» REQUIREMENT
If a line in the entries contains the word "pvDomInt", list it.

* * * *

-- pv_equiv track=rewrite | github.com/databricks/sjsonnet | bench/resources/starlark/allocation.py | benchmark_immutable
-- ===== SOURCE A (Python) =====
-- class ImmutableObj:
--     def __init__(self, f1, f2, f3, f4, f5, f6, f7, f8, f9, f10):
--         self.f1 = f1; self.f2 = f2; self.f3 = f3; self.f4 = f4; self.f5 = f5
--         self.f6 = f6; self.f7 = f7; self.f8 = f8; self.f9 = f9; self.f10 = f10
--
--     def withF1(self, v): return ImmutableObj(v, self.f2, self.f3, self.f4, self.f5, self.f6, self.f7, self.f8, self.f9, self.f10)
--     def withF2(self, v): return ImmutableObj(self.f1, v, self.f3, self.f4, self.f5, self.f6, self.f7, self.f8, self.f9, self.f10)
--     def withF3(self, v): return ImmutableObj(self.f1, self.f2, v, self.f4, self.f5, self.f6, self.f7, self.f8, self.f9, self.f10)
--     def withF4(self, v): return ImmutableObj(self.f1, self.f2, self.f3, v, self.f5, self.f6, self.f7, self.f8, self.f9, self.f10)
--     def withF5(self, v): return ImmutableObj(self.f1, self.f2, self.f3, self.f4, v, self.f6, self.f7, self.f8, self.f9, self.f10)
--     def withF6(self, v): return ImmutableObj(self.f1, self.f2, self.f3, self.f4, self.f5, v, self.f7, self.f8, self.f9, self.f10)
--     def withF7(self, v): return ImmutableObj(self.f1, self.f2, self.f3, self.f4, self.f5, self.f6, v, self.f8, self.f9, self.f10)
--     def withF8(self, v): return ImmutableObj(self.f1, self.f2, self.f3, self.f4, self.f5, self.f6, self.f7, v, self.f9, self.f10)
--     def withF9(self, v): return ImmutableObj(self.f1, self.f2, self.f3, self.f4, self.f5, self.f6, self.f7, self.f8, v, self.f10)
--     def withF10(self, v): return ImmutableObj(self.f1, self.f2, self.f3, self.f4, self.f5, self.f6, self.f7, self.f8, self.f9, v)
--
-- def benchmark_immutable(iterations):
--     obj = ImmutableObj(0,0,0,0,0,0,0,0,0,0)
--     for i in range(int(iterations)):
--         obj = obj.withF1(obj.f1 + i)
--         obj = obj.withF2(obj.f2 + i)
--         obj = obj.withF3(obj.f3 + i)
--         obj = obj.withF4(obj.f4 + i)
--         obj = obj.withF5(obj.f5 + i)
--         obj = obj.withF6(obj.f6 + i)
--         obj = obj.withF7(obj.f7 + i)
--         obj = obj.withF8(obj.f8 + i)
--         obj = obj.withF9(obj.f9 + i)
--         obj = obj.withF10(obj.f10 + i)
--     return obj.f1 + obj.f2 + obj.f3 + obj.f4 + obj.f5 + obj.f6 + obj.f7 + obj.f8 + obj.f9 + obj.f10
-- ===== SOURCE B (Python) =====
-- def benchmark_immutable(iterations):
--     # Closed form: each of the 10 fields ends up as 0+1+...+(n-1) = n*(n-1)/2,
--     # so the total is 10 * n*(n-1)/2 = 5*n*(n-1); negative counts give an empty loop.
--     n = max(int(iterations), 0)
--     return 5 * n * (n - 1)
-- ===== Notes on version B (the rewrite author's own statement) =====
-- stated objective: faster
-- what changed: Replaced the loop that threads ten fields through chained immutable-copy updates with an arithmetic closed form: each field ends as the triangular sum of the loop indices, so the result is ten times that sum.
import Mathlib
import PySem

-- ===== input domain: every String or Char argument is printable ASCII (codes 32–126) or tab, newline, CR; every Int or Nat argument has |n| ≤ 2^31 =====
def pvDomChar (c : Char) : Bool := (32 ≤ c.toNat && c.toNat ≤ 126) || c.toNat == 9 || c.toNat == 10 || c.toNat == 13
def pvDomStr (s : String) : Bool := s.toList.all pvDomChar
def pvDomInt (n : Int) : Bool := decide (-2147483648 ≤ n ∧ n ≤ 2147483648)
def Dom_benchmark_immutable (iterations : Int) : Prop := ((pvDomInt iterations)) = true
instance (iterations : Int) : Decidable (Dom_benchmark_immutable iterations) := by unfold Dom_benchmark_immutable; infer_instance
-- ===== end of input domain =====

-- B replaces A's O(n) loop of chained immutable field updates by the closed form 5*n*(n-1) (objective: faster, asymptotic).

-- ===== PORT A =====
structure PvObj where
  f1 : Int
  f2 : Int
  f3 : Int
  f4 : Int
  f5 : Int
  f6 : Int
  f7 : Int
  f8 : Int
  f9 : Int
  f10 : Int
deriving DecidableEq, Repr

def pvWithF1 (o : PvObj) (v : Int) : PvObj := ⟨v, o.f2, o.f3, o.f4, o.f5, o.f6, o.f7, o.f8, o.f9, o.f10⟩
def pvWithF2 (o : PvObj) (v : Int) : PvObj := ⟨o.f1, v, o.f3, o.f4, o.f5, o.f6, o.f7, o.f8, o.f9, o.f10⟩
def pvWithF3 (o : PvObj) (v : Int) : PvObj := ⟨o.f1, o.f2, v, o.f4, o.f5, o.f6, o.f7, o.f8, o.f9, o.f10⟩
def pvWithF4 (o : PvObj) (v : Int) : PvObj := ⟨o.f1, o.f2, o.f3, v, o.f5, o.f6, o.f7, o.f8, o.f9, o.f10⟩
def pvWithF5 (o : PvObj) (v : Int) : PvObj := ⟨o.f1, o.f2, o.f3, o.f4, v, o.f6, o.f7, o.f8, o.f9, o.f10⟩
def pvWithF6 (o : PvObj) (v : Int) : PvObj := ⟨o.f1, o.f2, o.f3, o.f4, o.f5, v, o.f7, o.f8, o.f9, o.f10⟩
def pvWithF7 (o : PvObj) (v : Int) : PvObj := ⟨o.f1, o.f2, o.f3, o.f4, o.f5, o.f6, v, o.f8, o.f9, o.f10⟩
def pvWithF8 (o : PvObj) (v : Int) : PvObj := ⟨o.f1, o.f2, o.f3, o.f4, o.f5, o.f6, o.f7, v, o.f9, o.f10⟩
def pvWithF9 (o : PvObj) (v : Int) : PvObj := ⟨o.f1, o.f2, o.f3, o.f4, o.f5, o.f6, o.f7, o.f8, v, o.f10⟩
def pvWithF10 (o : PvObj) (v : Int) : PvObj := ⟨o.f1, o.f2, o.f3, o.f4, o.f5, o.f6, o.f7, o.f8, o.f9, v⟩

-- one iteration of A's loop body, the ten reassignments in order
def pvStep (obj : PvObj) (i : Int) : PvObj :=
  let obj := pvWithF1 obj (obj.f1 + i)
  let obj := pvWithF2 obj (obj.f2 + i)
  let obj := pvWithF3 obj (obj.f3 + i)
  let obj := pvWithF4 obj (obj.f4 + i)
  let obj := pvWithF5 obj (obj.f5 + i)
  let obj := pvWithF6 obj (obj.f6 + i)
  let obj := pvWithF7 obj (obj.f7 + i)
  let obj := pvWithF8 obj (obj.f8 + i)
  let obj := pvWithF9 obj (obj.f9 + i)
  pvWithF10 obj (obj.f10 + i)

def benchmark_immutable (iterations : Int) : Int :=
  let obj := (PySem.List.pyRange 0 iterations 1).foldl pvStep ⟨0,0,0,0,0,0,0,0,0,0⟩
  obj.f1 + obj.f2 + obj.f3 + obj.f4 + obj.f5 + obj.f6 + obj.f7 + obj.f8 + obj.f9 + obj.f10

-- ===== PORT B =====
def benchmark_immutable_alt (iterations : Int) : Int :=
  let n := max iterations 0
  5 * n * (n - 1)

-- ===== PRECONDITION & SPEC =====
def Spec_benchmark_immutable (iterations : Int) (out : Int) : Prop := out = benchmark_immutable_alt iterations
instance (iterations : Int) (out : Int) : Decidable (Spec_benchmark_immutable iterations out) := by unfold Spec_benchmark_immutable; infer_instance

-- ===== CLAIM (what is proved, stated in full; the proofs are below) =====
def Claim_equal_benchmark_immutable : Prop := ∀ (iterations : Int), Dom_benchmark_immutable iterations → Spec_benchmark_immutable iterations (benchmark_immutable iterations)

-- ===== LEMMAS AND PROOFS =====

-- loop invariant: from an all-equal state, every field stays equal and accumulates the running sum
theorem pvFold_diag (l : List Int) (a : Int) :
    l.foldl pvStep ⟨a,a,a,a,a,a,a,a,a,a⟩ = let s := l.foldl (· + ·) a; ⟨s,s,s,s,s,s,s,s,s,s⟩ := by
  induction l generalizing a with
  | nil => rfl
  | cons i t ih =>
      simp only [List.foldl_cons]
      have h : pvStep ⟨a,a,a,a,a,a,a,a,a,a⟩ i = ⟨a+i,a+i,a+i,a+i,a+i,a+i,a+i,a+i,a+i,a+i⟩ := by
        simp [pvStep, pvWithF1, pvWithF2, pvWithF3, pvWithF4, pvWithF5,
              pvWithF6, pvWithF7, pvWithF8, pvWithF9, pvWithF10]
      rw [h, ih (a + i)]

-- twice the sum of range(m) is m*(m-1)
theorem pvSum_range (m : Nat) :
    2 * ((PySem.List.pyRange 0 (m : Int) 1).foldl (· + ·) 0) = (m : Int) * ((m : Int) - 1) := by
  induction m with
  | zero => simp [PySem.List.pyRange_one_eq_nil]
  | succ k ih =>
      have h : PySem.List.pyRange 0 ((k : Int) + 1) 1
          = PySem.List.pyRange 0 (k : Int) 1 ++ [(k : Int)] :=
        PySem.List.pyRange_one_succ_right (by positivity)
      push_cast
      rw [h, List.foldl_append]
      simp only [List.foldl_cons, List.foldl_nil]
      push_cast at ih
      ring_nf
      ring_nf at ih
      omega

theorem pvRange_toNat (n : Int) :
    PySem.List.pyRange 0 n 1 = PySem.List.pyRange 0 (n.toNat : Int) 1 := by
  by_cases h : n ≤ 0
  · rw [PySem.List.pyRange_one_eq_nil h, PySem.List.pyRange_one_eq_nil (by omega)]
  · rw [Int.toNat_of_nonneg (by omega)]

-- ===== VERDICT (by name: the statement is the Claim_ definition above) =====
theorem benchmark_immutable_spec : Claim_equal_benchmark_immutable := by
  intro n _
  unfold Spec_benchmark_immutable benchmark_immutable benchmark_immutable_alt
  rw [pvRange_toNat, pvFold_diag]
  have h := pvSum_range n.toNat
  simp only []
  have hmax : max n 0 = (n.toNat : Int) := by omega
  rw [hmax]
  set s := (PySem.List.pyRange 0 (n.toNat : Int) 1).foldl (· + ·) 0 with hs
  linear_combination 5 * h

* * * *

» RESULT OF THIS TASK
def pvDomInt (n : Int) : Bool := decide (-2147483648 ≤ n ∧ n ≤ 2147483648)
def Dom_benchmark_immutable (iterations : Int) : Prop := ((pvDomInt iterations)) = true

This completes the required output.